Cloud, mobile OS, and semiconductor cycles all show value sliding away from commoditised capacity toward differentiated services. Each precedent suggests the layers closest to undifferentiated compute experience the earliest margin compression; layers with domain context or data loops remain lucrative.

Competitive Forces Shaping the AI Tech Stack

A table showing the competitive forces shaping the AI tech stack.
  1. Model heterogeneity – specialist engines (e.g. Groq) outperform generalists on speed or analysis, driving pick-and-mix adoption.
  2. Code democratisation – It’s now possible to drop an academic paper into an LLM and it will provide runnable code to build algorithms in minutes, democratising code writing.
  3. Training-cost squeezeInephany has the potential to improve sample-efficiency gains, claiming AI development that’s at least 10x more cost-effective.
  4. Data scarcity premium – Meta’s pending Scale AI stake signals soaring demand for curated, labelled datasets.
  5. Regulation & safety – the EU AI Act increases compliance overhead, favouring automated evaluation platforms such as Safe Intelligence.

Defensible Layers & Future Profit Pools

  • Proprietary or real-time data – PolyAI’s voice transcripts and Secondmind’s engineering simulation data. Meta’s Scale AI deal underscores the rising price of data.
  • Domain-specific fine-tuning – V7’s curated datasets shrink training loops.
  • Efficient fine-tuning – Inephany’s training optimiser cuts compute and time-to-market.
  • Integrated workflows & AI agents – seamless orchestration within existing software.
  • Trust & safety – Safe Intelligence automates evaluation against policy.
  • Specialised silicon – XMOS’s xcore® processors enabling sub-watt inference at the edge.

Market Sizing & Insight

Research forecasts the LLM market expanding nearly 3× to $14.4 billion by 2027 and Generative AI reaching $66.8 billion this year, while specialised silicon is set to more than double to $42.2 billion.

To say there’s been rapid growth of revenue in the LLM and Generative AI space would be making a molehill of a mountain. OpenAI, the company behind ChatGPT,  hit $10 billion annual recurring revenue (ARR) in less than three years. What’s truly exceptional about that figure isn’t just that it’s a significant share of the market, but that the company has yet to turn a profit – with reported losses of around $5 billion in 2024 and no profit expected until 2029. Eye-watering compute costs both for training foundational models and running the chat service for its 500 million weekly users explain the unforeseen scale required to reach profitability.
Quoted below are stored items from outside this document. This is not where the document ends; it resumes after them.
-- B replaces A's single composite-key sort by bucketing ids per score (emitting buckets in
-- ascending score order, each sorted by id) and computes scores by a running minimum
-- instead of a score list + min() (alternative decomposition; same return value).

-- ===== PORT A =====
-- module-level constant TAG_PRIORITY_MAP used by A (assoc list, first match = dict lookup)
def pvTagPairs : List (String × Int) :=
  [("clean", 0), ("cleanup", 0), ("sanitize", 0), ("prune", 0), ("tidy", 0),
   ("validation", 10), ("verify", 10), ("check", 10), ("integrity", 10),
   ("optimize", 20), ("optimization", 20), ("compress", 20), ("strip", 20), ("minify", 20),
   ("sign", 30), ("signature", 30), ("security", 30), ("encrypt", 30), ("hash", 30),
   ("package", 40), ("packaging", 40), ("bundle", 40), ("archive", 40), ("zip", 40),
   ("report", 50), ("reporting", 50), ("stats", 50), ("statistics", 50), ("document", 50), ("log", 50)]

-- A's _compute_score: build the list of scores, then min(scores)
def pvScore (meta_map : List (String × List (String × List String))) (pid : String) : Int :=
  -- tags = meta_map.get(pid, {}).get("tags")
  match (((meta_map.lookup pid).getD []).lookup "tags") with
  | none => 100                                   -- "if not tags" (None case)
  | some tags =>
    if tags = [] then 100                         -- "if not tags" (empty case)
    else
      -- isinstance(tags, (list, tuple)) is always true for this input type
      let scores := tags.foldl (fun acc tag =>
        let tagStr := PySem.Str.lower (PySem.Str.strip tag)
        if tagStr = "" then acc
        else acc ++ [(pvTagPairs.lookup tagStr).getD 100]) []
      match PySem.List.min? scores (fun x => x) with
      | none => 100                               -- "min(scores) if scores else 100"
      | some m => m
Training optimisation, model tuning, and hardware improvements could lower the compute costs and the environmental impact of training models and running services like ChatGPT. Regulation of the industry is also going to have an impact on how training data is gathered and used.

  • PolyAI captures high-margin service revenue by owning conversational data loops.
  • V7 monetises tooling as annotation volumes balloon.
  • Inephany optimises model training to deliver faster, cheaper updates.
  • Secondmind applies active-learning optimisation to cut simulation runs by up to 80 % for automotive engineers.
  • Safe Intelligence addresses mandatory validation budgets spurred by regulation.
  • Unlikely AI positions neurosymbolic models to slash compute cost and bolster explainability.
  • XMOS scales edge inference demand in consumer and industrial devices.

Future of AI

LLM commoditisation is not a race to the biggest model but to the right model for each task—delivered quickly, tuned cheaply, and governed safely. As the stack splits into specialised engines, optimiser layers, and data pipelines, value will flow to those who orchestrate diversity rather than chase scale. In that landscape, proprietary data, efficient tuning, and instant inference will trump raw parameter counts—shaping the next wave of AI opportunity.